* Exercise *
Starting with the line that contains "(l : List α)" and stopping after the line that contains "(PySem.List.pyRange 0 4 1).all (fun i", return each line below exactly as written, with no others.
(Beginning of Input records)
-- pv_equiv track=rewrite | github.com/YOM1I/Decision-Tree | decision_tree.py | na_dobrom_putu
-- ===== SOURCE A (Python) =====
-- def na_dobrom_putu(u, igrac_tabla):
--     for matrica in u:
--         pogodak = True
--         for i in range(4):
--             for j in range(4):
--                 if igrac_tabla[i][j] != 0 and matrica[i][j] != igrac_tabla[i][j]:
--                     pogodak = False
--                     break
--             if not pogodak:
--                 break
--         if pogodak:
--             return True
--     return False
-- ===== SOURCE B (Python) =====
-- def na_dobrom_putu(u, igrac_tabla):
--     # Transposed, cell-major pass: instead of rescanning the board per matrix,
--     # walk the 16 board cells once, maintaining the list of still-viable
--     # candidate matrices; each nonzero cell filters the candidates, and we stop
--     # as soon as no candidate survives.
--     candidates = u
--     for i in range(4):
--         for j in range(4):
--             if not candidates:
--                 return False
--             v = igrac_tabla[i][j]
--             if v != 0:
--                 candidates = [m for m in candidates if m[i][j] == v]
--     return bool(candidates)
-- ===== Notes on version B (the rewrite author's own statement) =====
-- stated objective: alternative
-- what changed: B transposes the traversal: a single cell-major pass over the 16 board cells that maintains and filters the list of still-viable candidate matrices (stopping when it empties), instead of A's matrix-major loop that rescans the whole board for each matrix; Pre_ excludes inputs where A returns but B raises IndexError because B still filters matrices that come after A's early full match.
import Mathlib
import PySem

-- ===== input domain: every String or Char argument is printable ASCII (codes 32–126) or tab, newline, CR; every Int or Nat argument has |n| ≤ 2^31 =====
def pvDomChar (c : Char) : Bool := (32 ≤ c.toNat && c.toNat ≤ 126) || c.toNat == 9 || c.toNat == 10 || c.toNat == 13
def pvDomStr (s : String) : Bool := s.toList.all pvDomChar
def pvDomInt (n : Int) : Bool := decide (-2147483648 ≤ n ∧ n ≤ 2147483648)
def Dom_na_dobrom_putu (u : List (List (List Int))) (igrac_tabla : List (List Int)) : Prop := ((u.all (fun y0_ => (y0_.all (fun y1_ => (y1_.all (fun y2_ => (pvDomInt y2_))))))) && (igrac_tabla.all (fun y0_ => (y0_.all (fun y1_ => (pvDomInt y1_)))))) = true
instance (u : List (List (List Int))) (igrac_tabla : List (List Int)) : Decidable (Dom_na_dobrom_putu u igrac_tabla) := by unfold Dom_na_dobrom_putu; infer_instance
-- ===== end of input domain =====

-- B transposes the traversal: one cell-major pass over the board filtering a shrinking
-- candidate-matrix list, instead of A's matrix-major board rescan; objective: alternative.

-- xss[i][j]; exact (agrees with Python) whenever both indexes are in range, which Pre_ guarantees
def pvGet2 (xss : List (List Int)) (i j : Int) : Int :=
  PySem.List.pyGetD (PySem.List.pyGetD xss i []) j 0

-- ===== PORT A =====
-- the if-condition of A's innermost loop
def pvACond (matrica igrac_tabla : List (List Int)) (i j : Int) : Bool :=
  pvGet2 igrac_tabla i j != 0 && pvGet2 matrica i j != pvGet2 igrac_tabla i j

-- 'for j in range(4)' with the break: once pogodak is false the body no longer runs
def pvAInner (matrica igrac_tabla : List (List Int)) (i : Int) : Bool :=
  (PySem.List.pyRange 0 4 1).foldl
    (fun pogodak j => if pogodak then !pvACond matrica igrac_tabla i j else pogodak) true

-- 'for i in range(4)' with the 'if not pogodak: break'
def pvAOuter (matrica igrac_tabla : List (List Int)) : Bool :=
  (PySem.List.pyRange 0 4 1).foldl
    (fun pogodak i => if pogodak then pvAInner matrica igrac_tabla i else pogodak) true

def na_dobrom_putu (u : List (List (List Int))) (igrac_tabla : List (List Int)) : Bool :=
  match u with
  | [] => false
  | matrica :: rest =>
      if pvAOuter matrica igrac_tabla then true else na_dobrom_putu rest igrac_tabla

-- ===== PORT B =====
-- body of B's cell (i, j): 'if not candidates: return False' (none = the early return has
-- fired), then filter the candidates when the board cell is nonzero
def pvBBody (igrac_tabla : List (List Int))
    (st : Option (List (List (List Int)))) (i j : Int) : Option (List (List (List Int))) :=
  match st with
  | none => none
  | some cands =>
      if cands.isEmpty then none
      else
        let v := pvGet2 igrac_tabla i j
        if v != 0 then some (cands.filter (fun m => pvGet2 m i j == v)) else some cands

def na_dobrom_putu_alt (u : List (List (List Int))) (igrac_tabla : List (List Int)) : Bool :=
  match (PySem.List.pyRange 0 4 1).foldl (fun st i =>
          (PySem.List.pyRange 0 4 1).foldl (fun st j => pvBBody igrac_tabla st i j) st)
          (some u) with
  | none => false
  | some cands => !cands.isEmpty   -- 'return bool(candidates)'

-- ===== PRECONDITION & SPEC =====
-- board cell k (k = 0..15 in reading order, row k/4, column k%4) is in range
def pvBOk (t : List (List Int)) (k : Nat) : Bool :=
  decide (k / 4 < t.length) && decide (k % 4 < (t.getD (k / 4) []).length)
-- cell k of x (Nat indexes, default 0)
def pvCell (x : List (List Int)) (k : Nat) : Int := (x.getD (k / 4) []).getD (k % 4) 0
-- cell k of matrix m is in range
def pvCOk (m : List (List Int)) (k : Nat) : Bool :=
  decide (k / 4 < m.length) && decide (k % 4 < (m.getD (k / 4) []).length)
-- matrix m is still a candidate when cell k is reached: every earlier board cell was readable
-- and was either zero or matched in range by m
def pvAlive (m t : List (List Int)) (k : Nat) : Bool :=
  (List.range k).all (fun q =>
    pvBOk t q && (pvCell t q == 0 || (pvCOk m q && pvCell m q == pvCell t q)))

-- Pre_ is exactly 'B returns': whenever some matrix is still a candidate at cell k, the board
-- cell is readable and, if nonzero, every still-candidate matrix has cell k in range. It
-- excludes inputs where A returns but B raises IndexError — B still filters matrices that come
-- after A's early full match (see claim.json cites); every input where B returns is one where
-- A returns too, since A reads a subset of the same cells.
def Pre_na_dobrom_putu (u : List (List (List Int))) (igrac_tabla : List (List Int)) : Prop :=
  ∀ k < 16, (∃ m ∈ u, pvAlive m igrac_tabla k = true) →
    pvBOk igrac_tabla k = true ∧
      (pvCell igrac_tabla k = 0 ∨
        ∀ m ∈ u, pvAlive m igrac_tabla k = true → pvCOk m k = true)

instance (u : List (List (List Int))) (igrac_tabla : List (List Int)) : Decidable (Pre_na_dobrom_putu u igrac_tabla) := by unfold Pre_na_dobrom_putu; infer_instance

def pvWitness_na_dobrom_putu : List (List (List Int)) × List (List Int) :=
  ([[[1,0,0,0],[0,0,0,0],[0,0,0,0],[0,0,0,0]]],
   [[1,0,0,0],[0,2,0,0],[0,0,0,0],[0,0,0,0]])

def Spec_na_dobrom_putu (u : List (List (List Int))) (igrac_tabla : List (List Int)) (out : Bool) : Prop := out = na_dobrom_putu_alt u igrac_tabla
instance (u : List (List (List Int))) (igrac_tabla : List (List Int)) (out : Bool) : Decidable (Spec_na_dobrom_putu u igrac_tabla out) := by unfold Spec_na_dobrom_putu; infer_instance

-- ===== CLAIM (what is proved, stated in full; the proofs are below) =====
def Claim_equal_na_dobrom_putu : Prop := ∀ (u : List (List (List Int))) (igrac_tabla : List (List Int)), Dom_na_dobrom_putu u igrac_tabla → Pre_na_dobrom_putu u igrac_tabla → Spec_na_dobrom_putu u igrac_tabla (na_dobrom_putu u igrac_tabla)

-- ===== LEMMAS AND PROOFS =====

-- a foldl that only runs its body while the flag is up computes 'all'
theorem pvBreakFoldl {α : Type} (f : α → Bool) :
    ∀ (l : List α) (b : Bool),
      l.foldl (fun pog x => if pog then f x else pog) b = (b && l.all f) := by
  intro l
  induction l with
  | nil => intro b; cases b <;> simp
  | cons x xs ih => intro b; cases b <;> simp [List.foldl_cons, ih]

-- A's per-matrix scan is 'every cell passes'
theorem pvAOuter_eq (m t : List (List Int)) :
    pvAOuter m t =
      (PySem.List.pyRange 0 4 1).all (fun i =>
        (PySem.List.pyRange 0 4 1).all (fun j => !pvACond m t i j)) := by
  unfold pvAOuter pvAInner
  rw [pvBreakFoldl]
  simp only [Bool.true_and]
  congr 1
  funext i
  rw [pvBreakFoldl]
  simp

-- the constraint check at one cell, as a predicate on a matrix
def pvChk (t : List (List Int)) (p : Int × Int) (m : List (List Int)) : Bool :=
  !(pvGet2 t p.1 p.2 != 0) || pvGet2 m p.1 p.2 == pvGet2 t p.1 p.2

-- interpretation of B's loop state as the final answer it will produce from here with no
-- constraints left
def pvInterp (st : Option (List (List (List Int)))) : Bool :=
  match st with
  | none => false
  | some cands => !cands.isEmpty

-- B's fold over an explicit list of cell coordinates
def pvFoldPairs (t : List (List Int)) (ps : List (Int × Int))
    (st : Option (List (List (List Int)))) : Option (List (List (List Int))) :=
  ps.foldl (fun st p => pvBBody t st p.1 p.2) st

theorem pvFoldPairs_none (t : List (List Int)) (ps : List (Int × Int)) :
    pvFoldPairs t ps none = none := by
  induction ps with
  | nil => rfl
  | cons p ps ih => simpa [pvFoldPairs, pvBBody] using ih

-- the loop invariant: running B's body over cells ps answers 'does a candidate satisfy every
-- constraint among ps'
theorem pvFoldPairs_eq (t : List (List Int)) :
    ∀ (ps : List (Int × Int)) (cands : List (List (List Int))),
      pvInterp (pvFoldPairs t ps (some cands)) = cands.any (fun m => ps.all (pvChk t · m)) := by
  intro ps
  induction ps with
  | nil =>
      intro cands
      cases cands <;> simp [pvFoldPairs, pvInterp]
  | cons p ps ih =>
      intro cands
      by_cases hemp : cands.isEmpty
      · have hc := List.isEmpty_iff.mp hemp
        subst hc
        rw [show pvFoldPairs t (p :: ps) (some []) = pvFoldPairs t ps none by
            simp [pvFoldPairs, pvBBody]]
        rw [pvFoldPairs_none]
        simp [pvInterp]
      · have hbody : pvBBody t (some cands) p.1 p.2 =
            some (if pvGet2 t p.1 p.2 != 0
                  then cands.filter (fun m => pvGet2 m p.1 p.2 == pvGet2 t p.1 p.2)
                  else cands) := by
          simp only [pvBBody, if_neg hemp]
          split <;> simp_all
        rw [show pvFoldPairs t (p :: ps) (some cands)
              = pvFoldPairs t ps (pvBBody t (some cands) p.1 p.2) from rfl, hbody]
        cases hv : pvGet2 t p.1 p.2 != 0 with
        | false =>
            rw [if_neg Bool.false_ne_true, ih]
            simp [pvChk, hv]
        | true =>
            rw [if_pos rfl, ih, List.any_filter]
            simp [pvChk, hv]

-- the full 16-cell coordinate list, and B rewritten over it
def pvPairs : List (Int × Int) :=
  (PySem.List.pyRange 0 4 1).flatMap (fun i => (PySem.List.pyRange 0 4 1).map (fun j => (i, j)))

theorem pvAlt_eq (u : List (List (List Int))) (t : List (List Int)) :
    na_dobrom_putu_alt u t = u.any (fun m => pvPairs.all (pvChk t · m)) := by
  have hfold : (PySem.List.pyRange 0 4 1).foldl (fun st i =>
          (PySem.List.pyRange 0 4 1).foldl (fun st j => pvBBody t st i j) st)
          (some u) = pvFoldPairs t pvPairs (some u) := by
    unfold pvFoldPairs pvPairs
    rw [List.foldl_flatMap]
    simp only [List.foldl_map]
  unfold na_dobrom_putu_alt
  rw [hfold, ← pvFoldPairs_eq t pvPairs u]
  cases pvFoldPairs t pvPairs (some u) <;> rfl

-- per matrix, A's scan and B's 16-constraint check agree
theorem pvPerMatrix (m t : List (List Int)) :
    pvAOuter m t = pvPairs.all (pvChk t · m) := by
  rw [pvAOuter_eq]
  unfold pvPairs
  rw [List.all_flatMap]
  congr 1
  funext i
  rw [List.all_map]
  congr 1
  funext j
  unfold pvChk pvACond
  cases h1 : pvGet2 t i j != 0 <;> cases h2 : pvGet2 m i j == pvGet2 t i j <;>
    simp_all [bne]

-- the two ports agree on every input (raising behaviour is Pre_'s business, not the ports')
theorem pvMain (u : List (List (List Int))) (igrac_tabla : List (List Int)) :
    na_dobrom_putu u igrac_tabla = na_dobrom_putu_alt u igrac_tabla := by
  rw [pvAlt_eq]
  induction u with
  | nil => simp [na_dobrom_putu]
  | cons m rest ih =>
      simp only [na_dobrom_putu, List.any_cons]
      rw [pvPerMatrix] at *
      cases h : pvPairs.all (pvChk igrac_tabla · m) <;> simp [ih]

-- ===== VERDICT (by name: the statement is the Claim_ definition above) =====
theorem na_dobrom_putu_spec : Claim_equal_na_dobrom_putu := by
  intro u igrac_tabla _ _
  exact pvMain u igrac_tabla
(End of Input records)
* Result for this task *
    ∀ (l : List α) (b : Bool),
      l.foldl (fun pog x => if pog then f x else pog) b = (b && l.all f) := by
  intro l
  induction l with
  | nil => intro b; cases b <;> simp
  | cons x xs ih => intro b; cases b <;> simp [List.foldl_cons, ih]

-- A's per-matrix scan is 'every cell passes'
theorem pvAOuter_eq (m t : List (List Int)) :
    pvAOuter m t =
      (PySem.List.pyRange 0 4 1).all (fun i =>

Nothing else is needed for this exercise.